Nada, absolutamente nada, podía
evitar que ella fuera quien ocupara el primer, el último y todos mis pensamientos
de cada día. Contaba las horas esperando impaciente los momentos en los que,
cada mañana y cada tarde, llegaba su llamada y aunque poco de cuanto me ocurría
estaba siendo precisamente agradable, procuraba retener todo lo positivo, especialmente
las anécdotas, ocurrencias y chascarrillos que me inspirara el acontecer diario
para más tarde, cuando habláramos, compartirlos con ella por el puro placer
hacerla sonreír. Oír su risa, una sensación fuera de lo normal.
Quizá fuera mi temprana afición
por maestros del sarcasmo, autores del tipo de Oscar Wilde, Borges o Bernard Shaw; quizá fuera mi predilección por quienes saben usar con tino una fina ironía; puede que el secreto estuviera en saber anteponer
la sorna al exabrupto, puede que haber aprendido a leer entre líneas durante mi
adolescencia, sobre todo dentro del ámbito militar que me tocó vivir, para
burlar las censuras de aquellas épocas…, no lo sé, quizá por un poco de todo aprendí
a recurrir al humor y al ingenio para superar injusticias, desigualdades, abusos
y los desmanes de esos seres intolerantes, casi siempre de evidente ignorancia,
que todos sufrimos en un momento u otro. Quienes me tratan y a quienes tengo
afecto, saben que todas esas fórmulas forman parte de mi identidad, de esa
ideología que, como dice la canción, buena o mala es la mía. Reírse
con todos y de casi todo, es lo normal en mi.

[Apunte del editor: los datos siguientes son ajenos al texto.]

-- pv_equiv track=rewrite | github.com/KGerhardt/TEBinSorter | src/cross_family.py | find_missing_families
-- ===== SOURCE A (Python) =====
-- from collections import defaultdict
--
-- def _get_family(model_name):
--     if ":" in model_name:
--         return model_name.split(":")[1].split("-")[-1]
--     return model_name.split("_")[0]
--
-- def find_missing_families(classifications, hmms_dict):
--     """Identify which families each classified frame is missing.
--
--     Args:
--         classifications: list of classification dicts from facet_classify
--         hmms_dict: {model_name: HMM} for all models
--
--     Returns:
--         missing: dict of {frame_name: set(family_names)} that need searching
--         all_families: set of all known family names
--     """
--     # All families in the database
--     all_families = set(_get_family(name) for name in hmms_dict)
--
--     # Which families did each frame find?
--     frame_found = defaultdict(set)
--     classified_frames = set()
--     for c in classifications:
--         if c.get("is_secondary"):
--             continue
--         frame_found[c["frame"]].add(c["family"])
--         classified_frames.add(c["frame"])
--
--     # Missing = all_families - found for each classified frame
--     missing = {}
--     for frame in classified_frames:
--         missed = all_families - frame_found[frame]
--         if missed:
--             missing[frame] = missed
--
--     return missing, all_families
-- ===== SOURCE B (Python) =====
-- def _get_family(model_name):
--     if ":" in model_name:
--         return model_name.split(":")[1].split("-")[-1]
--     return model_name.split("_")[0]
--
-- def find_missing_families(classifications, hmms_dict):
--     """Single pass: maintain the complement (missing families) per frame directly."""
--     all_families = set(_get_family(name) for name in hmms_dict)
--
--     missing = {}
--     for c in classifications:
--         if c.get("is_secondary"):
--             continue
--         frame = c["frame"]
--         if frame not in missing:
--             missing[frame] = set(all_families)
--         missing[frame].discard(c["family"])
--
--     missing = {frame: fams for frame, fams in missing.items() if fams}
--     return missing, all_families
-- ===== Notes on version B (the rewrite author's own statement) =====
-- stated objective: simpler
-- what changed: Replaces A's three passes (group found-families per frame, collect classified frames, then subtract from all_families per frame) by one pass that maintains the complement directly: each frame starts with a copy of all_families and the classified family is discarded as it is seen; a final comprehension drops frames whose set emptied.
import Mathlib
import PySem
-- pv_equiv track=rewrite | github.com/raminrafi/Search-Engine-in-Python | a.py | docscount
-- ===== SOURCE A (Python) =====
-- def docscount(my_list): #totaldocs counter for terms
--     counter = 1
--     mytempid = my_list[0]
--     mycountlist = []
--     for i in range(len(my_list)):
--         if my_list[i][0] == mytempid[0]:
--             if my_list[i][1] != mytempid[1]:
--                 counter += 1
--                 mytempid = my_list[i]
--         else:
--             mycountlist.append(counter)
--             mytempid = my_list[i]
--             counter = 1
--     mycountlist.append(counter)
--     return mycountlist
-- ===== SOURCE B (Python) =====
-- def docscount(my_list):
--     # group-then-count: split into consecutive runs of equal term,
--     # then per run count 1 + number of adjacent doc-id changes
--     groups = []
--     cur = []
--     for item in my_list:
--         if cur and cur[0][0] == item[0]:
--             cur.append(item)
--         else:
--             if cur:
--                 groups.append(cur)
--             cur = [item]
--     if cur:
--         groups.append(cur)
--     return [1 + sum(1 for p, q in zip(g, g[1:]) if p[1] != q[1]) for g in groups]
-- ===== Notes on version B (the rewrite author's own statement) =====
-- stated objective: idiomatic
-- what changed: Replaced A's fused single pass with mutable counter/tempid state by a two-level decomposition: first split the list into consecutive equal-term runs, then map each run to 1 + the number of adjacent doc-id changes.
import Mathlib
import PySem

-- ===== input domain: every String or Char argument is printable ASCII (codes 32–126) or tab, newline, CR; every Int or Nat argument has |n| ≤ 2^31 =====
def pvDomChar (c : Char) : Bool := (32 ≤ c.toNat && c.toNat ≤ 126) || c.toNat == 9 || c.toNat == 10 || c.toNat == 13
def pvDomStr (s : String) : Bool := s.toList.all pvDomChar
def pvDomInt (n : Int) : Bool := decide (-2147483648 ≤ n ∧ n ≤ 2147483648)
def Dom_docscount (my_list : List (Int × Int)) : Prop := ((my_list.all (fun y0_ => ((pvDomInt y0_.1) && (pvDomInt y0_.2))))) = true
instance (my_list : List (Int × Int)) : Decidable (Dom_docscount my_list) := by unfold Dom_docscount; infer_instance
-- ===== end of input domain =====

-- B replaces A's fused counter/tempid pass by an idiomatic group-then-count decomposition (same O(n) cost).


-- ===== PORT A =====
-- A's for-loop over range(len(my_list)) as a structural recursion over the remaining
-- items with the same state (counter, mytempid, mycountlist).
def docscountLoop : List (Int × Int) → Int → (Int × Int) → List Int → List Int
  | [], counter, _, acc => acc ++ [counter]
  | x :: rest, counter, tempid, acc =>
    if x.1 = tempid.1 then
      if x.2 ≠ tempid.2 then docscountLoop rest (counter + 1) x acc
      else docscountLoop rest counter tempid acc
    else docscountLoop rest 1 x (acc ++ [counter])

def docscount (my_list : List (Int × Int)) : List Int :=
  match my_list with
  | [] => []          -- Python raises IndexError at my_list[0]; excluded by Pre_docscount
  | h :: _ => docscountLoop my_list 1 h []

-- ===== PORT B =====
-- Source B's grouping loop: state (groups, cur), appending to cur / pushing cur.
def docscountRuns : List (Int × Int) → List (List (Int × Int)) → List (Int × Int) → List (List (Int × Int))
  | [], groups, cur => if cur.isEmpty then groups else groups ++ [cur]
  | x :: rest, groups, cur =>
    match cur with
    | [] => docscountRuns rest groups [x]
    | c :: _ =>
      if c.1 = x.1 then docscountRuns rest groups (cur ++ [x])
      else docscountRuns rest (groups ++ [cur]) [x]

-- 1 + sum(1 for p, q in zip(g, g[1:]) if p[1] != q[1])
def docscountOfRun (g : List (Int × Int)) : Int :=
  1 + ((g.zip g.tail).filter (fun pq => pq.1.2 ≠ pq.2.2)).length

def docscount_alt (my_list : List (Int × Int)) : List Int :=
  (docscountRuns my_list [] []).map docscountOfRun

-- ===== PRECONDITION & SPEC =====
-- A reads my_list[0] before the loop, so it raises IndexError on the empty list.
def Pre_docscount (my_list : List (Int × Int)) : Prop := my_list ≠ []
instance (my_list : List (Int × Int)) : Decidable (Pre_docscount my_list) := by unfold Pre_docscount; infer_instance
def pvWitness_docscount : (List (Int × Int)) := [(1, 2), (1, 3), (2, 2)]

def Spec_docscount (my_list : List (Int × Int)) (out : List Int) : Prop := out = docscount_alt my_list
instance (my_list : List (Int × Int)) (out : List Int) : Decidable (Spec_docscount my_list out) := by unfold Spec_docscount; infer_instance

-- ===== CLAIM (what is proved, stated in full; the proofs are below) =====
def Claim_equal_docscount : Prop := ∀ (my_list : List (Int × Int)), Dom_docscount my_list → Pre_docscount my_list → Spec_docscount my_list (docscount my_list)

-- ===== LEMMAS AND PROOFS =====

-- zip of a one-longer list with its tail gains exactly the pair (last, x)
theorem zip_tail_append (cur : List (Int × Int)) (x : Int × Int) (h : cur ≠ []) :
    (cur ++ [x]).zip (cur ++ [x]).tail = cur.zip cur.tail ++ [(cur.getLast h, x)] := by
  induction cur with
  | nil => exact absurd rfl h
  | cons c cs ih =>
    cases cs with
    | nil => simp [List.getLast]
    | cons d ds =>
      have := ih (by simp)
      simp only [List.cons_append, List.zip_cons_cons, List.tail_cons] at *
      rw [this]
      simp [List.getLast]

theorem countRun_append (cur : List (Int × Int)) (x : Int × Int) (h : cur ≠ []) :
    docscountOfRun (cur ++ [x]) =
      docscountOfRun cur + (if x.2 ≠ (cur.getLast h).2 then 1 else 0) := by
  unfold docscountOfRun
  rw [zip_tail_append cur x h, List.filter_append]
  by_cases hd : x.2 = (cur.getLast h).2
  · rw [if_neg (not_not_intro hd)]
    rw [List.filter_cons, if_neg (by simp [hd])]
    simp
  · rw [if_pos hd]
    rw [List.filter_cons, if_pos (by simp only [decide_eq_true_eq]; exact fun e => hd e.symm)]
    simp only [List.filter_nil, List.length_append, List.length_cons, List.length_nil]
    push_cast
    ring

-- main bridge: A's loop vs B's grouping, related by the stated invariant
theorem loop_eq_runs (rest : List (Int × Int)) :
    ∀ (counter : Int) (tempid : Int × Int) (acc : List Int)
      (groups : List (List (Int × Int))) (cur : List (Int × Int)) (hcur : cur ≠ []),
      (cur.head hcur).1 = tempid.1 →
      (cur.getLast hcur).2 = tempid.2 →
      counter = docscountOfRun cur →
      acc = groups.map docscountOfRun →
      docscountLoop rest counter tempid acc = (docscountRuns rest groups cur).map docscountOfRun := by
  induction rest with
  | nil =>
    intro counter tempid acc groups cur hcur _ _ hc ha
    cases cur with
    | nil => exact absurd rfl hcur
    | cons c cs => simp [docscountLoop, docscountRuns, hc, ha]
  | cons x rest ih =>
    intro counter tempid acc groups cur hcur h1 h2 hc ha
    cases cur with
    | nil => exact absurd rfl hcur
    | cons c cs =>
      simp only [List.head_cons] at h1
      simp only [docscountLoop, docscountRuns]
      by_cases ht : x.1 = tempid.1
      · have ht' : c.1 = x.1 := h1.trans ht.symm
        rw [if_pos ht, if_pos ht']
        by_cases hd : x.2 = tempid.2
        · rw [if_neg (not_not_intro hd)]
          refine ih counter tempid acc groups ((c :: cs) ++ [x]) (by simp) (by simpa using h1)
            (by simp [hd]) ?_ ha
          rw [countRun_append (c :: cs) x hcur, ← hc,
            if_neg (not_not_intro (by rw [h2]; exact hd))]
          ring
        · rw [if_pos hd]
          refine ih (counter + 1) x acc groups ((c :: cs) ++ [x]) (by simp) (by simpa using ht')
            (by simp) ?_ ha
          rw [countRun_append (c :: cs) x hcur, ← hc, if_pos (by rw [h2]; exact hd)]
      · have ht' : ¬ c.1 = x.1 := fun e => ht (e.symm.trans h1)
        rw [if_neg ht, if_neg ht']
        exact ih 1 x (acc ++ [counter]) (groups ++ [c :: cs]) [x] (by simp) rfl rfl
          (by simp [docscountOfRun]) (by simp [ha, hc])

-- ===== VERDICT (by name: the statement is the Claim_ definition above) =====
theorem docscount_spec : Claim_equal_docscount := by
  intro my_list _ hpre
  unfold Spec_docscount
  cases my_list with
  | nil => exact absurd rfl hpre
  | cons h t =>
    have e1 : docscountLoop (h :: t) 1 h [] = docscountLoop t 1 h [] := by
      simp [docscountLoop]
    have e2 : docscountRuns (h :: t) [] [] = docscountRuns t [] [h] := by
      simp [docscountRuns]
    show docscountLoop (h :: t) 1 h [] = (docscountRuns (h :: t) [] []).map docscountOfRun
    rw [e1, e2]
    exact loop_eq_runs t 1 h [] [] [h] (by simp) rfl rfl (by simp [docscountOfRun]) rfl
theorem pvMu_push_lt (graph : List (String × List (String × Bool)))
    (current : String) (path : List String) (adj : List (String × Bool))
    (st : List (String × List String))
    (h : (PySem.Dict.ofList graph).get? current = some adj) (hp : current ∉ path) :
    pvMu graph ((adj.map (fun tb => (tb.1, path ++ [current]))) ++ st)
      < pvMu graph ((current, path) :: st) := by
  have hmemk : current ∈ (PySem.Dict.ofList graph).keys := by
    by_contra hn
    rw [← PySem.Dict.get?_eq_none_iff_not_mem_keys] at hn
    rw [hn] at h; exact Option.some_ne_none _ h.symm
  have hLlt : pvLeft graph (path ++ [current]) < pvLeft graph path := by
    apply pvLeft_lt graph path (path ++ [current]) current hmemk hp
    · simp
    · intro x hx; simp [hx]
  have hadj : adj.length ≤ pvK graph - 2 := by
    have hitems := PySem.Dict.mem_items_of_get?_eq_some (PySem.Dict.ofList graph) h
    have hmm : adj.length ∈ ((PySem.Dict.ofList graph).items.map (fun p => p.2.length)) :=
      List.mem_map.mpr ⟨(current, adj), hitems, rfl⟩
    have := List.single_le_sum (l := (PySem.Dict.ofList graph).items.map (fun p => p.2.length))
      (fun x _ => Nat.zero_le x) _ hmm
    unfold pvK; omega
  have hK2 : 2 ≤ pvK graph := by unfold pvK; omega
  rw [pvMu_cons]
  have hsum : pvMu graph ((adj.map (fun tb => (tb.1, path ++ [current]))) ++ st)
      = adj.length * pvK graph ^ (pvLeft graph (path ++ [current]) + 1) + pvMu graph st := by
    unfold pvMu
    rw [List.map_append, List.sum_append, List.map_map]
    congr 1
    have hconst : (adj.map ((fun f => pvK graph ^ (pvLeft graph f.2 + 1)) ∘ (fun tb => (tb.1, path ++ [current]))))
        = adj.map (fun _ => pvK graph ^ (pvLeft graph (path ++ [current]) + 1)) := by
      apply List.map_congr_left; intro x _; rfl
    rw [hconst, List.map_const', List.sum_replicate, smul_eq_mul]
  rw [hsum]
  have hpowle : pvK graph ^ (pvLeft graph (path ++ [current]) + 1) ≤ pvK graph ^ (pvLeft graph path) :=
    Nat.pow_le_pow_right (by omega) (by omega)
  have hKLpos : 0 < pvK graph ^ (pvLeft graph path) := Nat.pow_pos (by omega)
  have hlt : adj.length * pvK graph ^ (pvLeft graph (path ++ [current]) + 1)
      < pvK graph ^ (pvLeft graph path + 1) := by
    calc adj.length * pvK graph ^ (pvLeft graph (path ++ [current]) + 1)
        ≤ (pvK graph - 2) * pvK graph ^ (pvLeft graph path) := Nat.mul_le_mul hadj hpowle
      _ < pvK graph * pvK graph ^ (pvLeft graph path) :=
          Nat.mul_lt_mul_of_pos_right (by omega) hKLpos
      _ = pvK graph ^ (pvLeft graph path + 1) := by rw [Nat.pow_succ]; ring
  omega

def enumerate_paths_to_end_py_alt_loop (graph : List (String × List (String × Bool))) (max_depth : Int)
    (stack : List (String × List String)) (paths : List (List String)) : List (List String) :=
  match stack with
  | [] => paths
  | (current, path) :: rest =>
    if 100 ≤ paths.length then paths
    else if max_depth < (path.length : Int) then
      enumerate_paths_to_end_py_alt_loop graph max_depth rest paths
    else if current = "$end" then
      enumerate_paths_to_end_py_alt_loop graph max_depth rest (paths ++ [path])
    else match h : (PySem.Dict.ofList graph).get? current with
      | none => enumerate_paths_to_end_py_alt_loop graph max_depth rest paths
      | some adj =>
        if hp : current ∈ path then enumerate_paths_to_end_py_alt_loop graph max_depth rest paths
        else
          -- Python pushes reversed(adj) onto the stack top-last; with the list head
          -- as stack top this is exactly adj in order, prepended to the rest
          enumerate_paths_to_end_py_alt_loop graph max_depth
            ((adj.map (fun tb => (tb.1, path ++ [current]))) ++ rest) paths
termination_by pvMu graph stack
decreasing_by
  · exact pvMu_tail_lt graph current path rest
  · exact pvMu_tail_lt graph current path rest
  · exact pvMu_tail_lt graph current path rest
  · exact pvMu_tail_lt graph current path rest
  · exact pvMu_push_lt graph current path adj rest h hp

def enumerate_paths_to_end_py_alt (start : String) (graph : List (String × List (String × Bool))) (max_depth : Int) : List (List String) :=
  enumerate_paths_to_end_py_alt_loop graph max_depth [(start, [])] []

-- ===== PRECONDITION & SPEC =====
def Spec_enumerate_paths_to_end_py (start : String) (graph : List (String × List (String × Bool))) (max_depth : Int) (out : List (List String)) : Prop := out = enumerate_paths_to_end_py_alt start graph max_depth
instance (start : String) (graph : List (String × List (String × Bool))) (max_depth : Int) (out : List (List String)) : Decidable (Spec_enumerate_paths_to_end_py start graph max_depth out) := by unfold Spec_enumerate_paths_to_end_py; infer_instance

-- ===== CLAIM (what is proved, stated in full; the proofs are below) =====
def Claim_equal_enumerate_paths_to_end_py : Prop := ∀ (start : String) (graph : List (String × List (String × Bool))) (max_depth : Int), Dom_enumerate_paths_to_end_py start graph max_depth → Spec_enumerate_paths_to_end_py start graph max_depth (enumerate_paths_to_end_py start graph max_depth)

-- ===== LEMMAS AND PROOFS =====

theorem alt_loop_cap (graph : List (String × List (String × Bool))) (max_depth : Int)
    (stack : List (String × List String)) (paths : List (List String))
    (h : 100 ≤ paths.length) :
    enumerate_paths_to_end_py_alt_loop graph max_depth stack paths = paths := by
  cases stack with
  | nil => rw [enumerate_paths_to_end_py_alt_loop]
  | cons f rest =>
    obtain ⟨c, p⟩ := f
    rw [enumerate_paths_to_end_py_alt_loop]
    simp [h]

theorem frame_eq (graph : List (String × List (String × Bool))) (max_depth : Int) :
    ∀ (n : Nat) (current : String) (path : List String) (visited : PySem.Set String)
      (stack : List (String × List String)) (paths : List (List String)),
      pvLeft graph visited ≤ n →
      (∀ x, PySem.Set.contains visited x = true ↔ x ∈ path) →
      enumerate_paths_to_end_py_alt_loop graph max_depth ((current, path) :: stack) paths
        = enumerate_paths_to_end_py_alt_loop graph max_depth stack
            (enumerate_paths_to_end_py_dfs graph max_depth current path visited paths) := by
  intro n
  induction n using Nat.strong_induction_on with
  | _ n IH =>
    intro current path visited stack paths hn hinv
    rw [enumerate_paths_to_end_py_alt_loop, enumerate_paths_to_end_py_dfs]
    by_cases hcap : 100 ≤ paths.length
    · simp [hcap, alt_loop_cap graph max_depth stack paths hcap]
    · by_cases hdep : max_depth < (path.length : Int)
      · simp [hcap, hdep]
      · simp only [hcap, hdep, or_self, if_false]
        by_cases hend : current = "$end"
        · simp [hend]
        · simp only [hend, if_false]
          cases hget : (PySem.Dict.ofList graph).get? current with
          | none => simp
          | some adj =>
            simp only []
            by_cases hp : current ∈ path
            · have hv : PySem.Set.contains visited current = true := (hinv current).mpr hp
              have hvm : current ∈ visited := by rw [← PySem.Set.contains_iff]; exact hv
              simp [hp, hvm]
            · have hv : ¬ PySem.Set.contains visited current = true :=
                fun hc => hp ((hinv current).mp hc)
              simp only [hp, dif_neg, not_false_iff, hv]
              have hmemk : current ∈ (PySem.Dict.ofList graph).keys := by
                by_contra hn'
                rw [← PySem.Dict.get?_eq_none_iff_not_mem_keys] at hn'
                rw [hn'] at hget; exact Option.some_ne_none _ hget.symm
              have hlt : pvLeft graph (PySem.Set.add visited current) < pvLeft graph visited := by
                apply pvLeft_lt graph visited _ current hmemk
                  (fun hmem => hv (by simpa [PySem.Set.contains_iff] using hmem))
                · simp [PySem.Set.mem_add]
                · intro x hx; rw [PySem.Set.mem_add]; exact Or.inl hx
              have hinv' : ∀ x, PySem.Set.contains (PySem.Set.add visited current) x = true
                  ↔ x ∈ path ++ [current] := by
                intro x
                rw [PySem.Set.contains_iff, PySem.Set.mem_add, List.mem_append, List.mem_singleton]
                constructor
                · rintro (hx | hx)
                  · exact Or.inl ((hinv x).mp (by rw [PySem.Set.contains_iff]; exact hx))
                  · exact Or.inr hx
                · rintro (hx | hx)
                  · exact Or.inl (by have hc := (hinv x).mpr hx; rwa [PySem.Set.contains_iff] at hc)
                  · exact Or.inr hx
              have hloop : ∀ (l : List (String × Bool)) (st : List (String × List String))
                  (ps : List (List String)),
                  enumerate_paths_to_end_py_alt_loop graph max_depth
                      ((l.map (fun tb => (tb.1, path ++ [current]))) ++ st) ps
                    = enumerate_paths_to_end_py_alt_loop graph max_depth st
                        (enumerate_paths_to_end_py_loop graph max_depth (path ++ [current])
                          (PySem.Set.add visited current) l ps) := by
                intro l
                induction l with
                | nil =>
                  intro st ps
                  rw [enumerate_paths_to_end_py_loop]
                  simp
                | cons hd tl ihl =>
                  intro st ps
                  obtain ⟨t, bb⟩ := hd
                  rw [enumerate_paths_to_end_py_loop]
                  simp only [List.map_cons, List.cons_append]
                  rw [IH (pvLeft graph (PySem.Set.add visited current)) (lt_of_lt_of_le hlt hn)
                    t (path ++ [current]) (PySem.Set.add visited current) _ ps le_rfl hinv']
                  exact ihl _ _
              exact hloop adj stack paths

-- ===== VERDICT (by name: the statement is the Claim_ definition above) =====
theorem enumerate_paths_to_end_py_spec : Claim_equal_enumerate_paths_to_end_py := by
  intro start graph max_depth _
  unfold Spec_enumerate_paths_to_end_py enumerate_paths_to_end_py enumerate_paths_to_end_py_alt
  rw [frame_eq graph max_depth (pvLeft graph PySem.Set.empty) start [] PySem.Set.empty [] []
    le_rfl (by intro x; simp [PySem.Set.empty])]
  rw [enumerate_paths_to_end_py_alt_loop]
-- ===== PORT B =====
-- Source B's inner recursive helper 'go(prev, rest)'
def pvGo (words_ls : List String) (prev : Int) : List ((Int × Int) × String) → List String
  | [] => PySem.List.slice words_ls (some prev) none
  | p :: rest =>
      PySem.List.slice words_ls (some prev) (some p.1.1) ++ [p.2] ++ pvGo words_ls p.1.2 rest

def sen_construct_alt (locs_records : List (Int × Int)) (replaced_contents : List String) (words_ls : List String) : List String :=
  let pairs := PySem.List.sorted (locs_records.zip replaced_contents) pvKey false
  match pairs with
  | [] => []
  | _ => pvGo words_ls 0 pairs

-- ===== PRECONDITION & SPEC =====
-- On inputs with exactly one location pair but two or more replacement strings, A's
-- singleton branch splices the ENTIRE replaced_contents list into the gap, while B
-- inserts only the single content the zip pairs with that location — the intended
-- one-replacement-per-location behaviour A itself shows on every other input.
def D_sen_construct (locs_records : List (Int × Int)) (replaced_contents : List String) (words_ls : List String) : Prop :=
  locs_records.length = 1 ∧ 2 ≤ replaced_contents.length
instance (locs_records : List (Int × Int)) (replaced_contents : List String) (words_ls : List String) : Decidable (D_sen_construct locs_records replaced_contents words_ls) := by unfold D_sen_construct; infer_instance

def Spec_sen_construct (locs_records : List (Int × Int)) (replaced_contents : List String) (words_ls : List String) (out : List String) : Prop := ¬ D_sen_construct locs_records replaced_contents words_ls → out = sen_construct_alt locs_records replaced_contents words_ls
instance (locs_records : List (Int × Int)) (replaced_contents : List String) (words_ls : List String) (out : List String) : Decidable (Spec_sen_construct locs_records replaced_contents words_ls out) := by unfold Spec_sen_construct; infer_instance

def pvDiffWitness_sen_construct : (List (Int × Int)) × List String × List String :=
  ([(0, 1)], ["a", "b"], ["x", "y"])
def pvDiffWitnessOut_sen_construct : (List String) × (List String) :=
  (["a", "b", "y"], ["a", "y"])

-- ===== CLAIM (what is proved, stated in full; the proofs are below) =====
def Claim_unchanged_sen_construct : Prop := ∀ (locs_records : List (Int × Int)) (replaced_contents : List String) (words_ls : List String), Dom_sen_construct locs_records replaced_contents words_ls → Spec_sen_construct locs_records replaced_contents words_ls (sen_construct locs_records replaced_contents words_ls)
def Claim_changed_sen_construct : Prop := Dom_sen_construct (pvDiffWitness_sen_construct.1) (pvDiffWitness_sen_construct.2.1) (pvDiffWitness_sen_construct.2.2) ∧ D_sen_construct (pvDiffWitness_sen_construct.1) (pvDiffWitness_sen_construct.2.1) (pvDiffWitness_sen_construct.2.2) ∧ sen_construct (pvDiffWitness_sen_construct.1) (pvDiffWitness_sen_construct.2.1) (pvDiffWitness_sen_construct.2.2) = pvDiffWitnessOut_sen_construct.1 ∧ sen_construct_alt (pvDiffWitness_sen_construct.1) (pvDiffWitness_sen_construct.2.1) (pvDiffWitness_sen_construct.2.2) = pvDiffWitnessOut_sen_construct.2 ∧ pvDiffWitnessOut_sen_construct.1 ≠ pvDiffWitnessOut_sen_construct.2
def Claim_exact_sen_construct : Prop := ∀ (locs_records : List (Int × Int)) (replaced_contents : List String) (words_ls : List String), Dom_sen_construct locs_records replaced_contents words_ls → D_sen_construct locs_records replaced_contents words_ls → sen_construct locs_records replaced_contents words_ls ≠ sen_construct_alt locs_records replaced_contents words_ls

Lo normal, para mi, es también
ser tolerante. Puede que no formen parte de mis gustos y criterios ciertas
cosas, como hacerse tatuajes, valorar a las personas por el modelo de coche que
conducen o por el tipo de móvil que utilizan, o identificar el éxito con
ninguna de esas cosas y menos con el dinero, pero admito que se hace,
aunque sea equivocado. Jamás intentaré convencer de nada a nadie, máxime cuando
atañe a sus criterios subjetivos. Pero está claro que son todos esos
rasgos los que a su vez ponen de manifiesto la verdadera personalidad, la
auténtica forma de ser, incluso la humanidad y sensibilidad de quienes los
sacan a relucir. Todos nos consideramos normales pero ¿comparados con qué?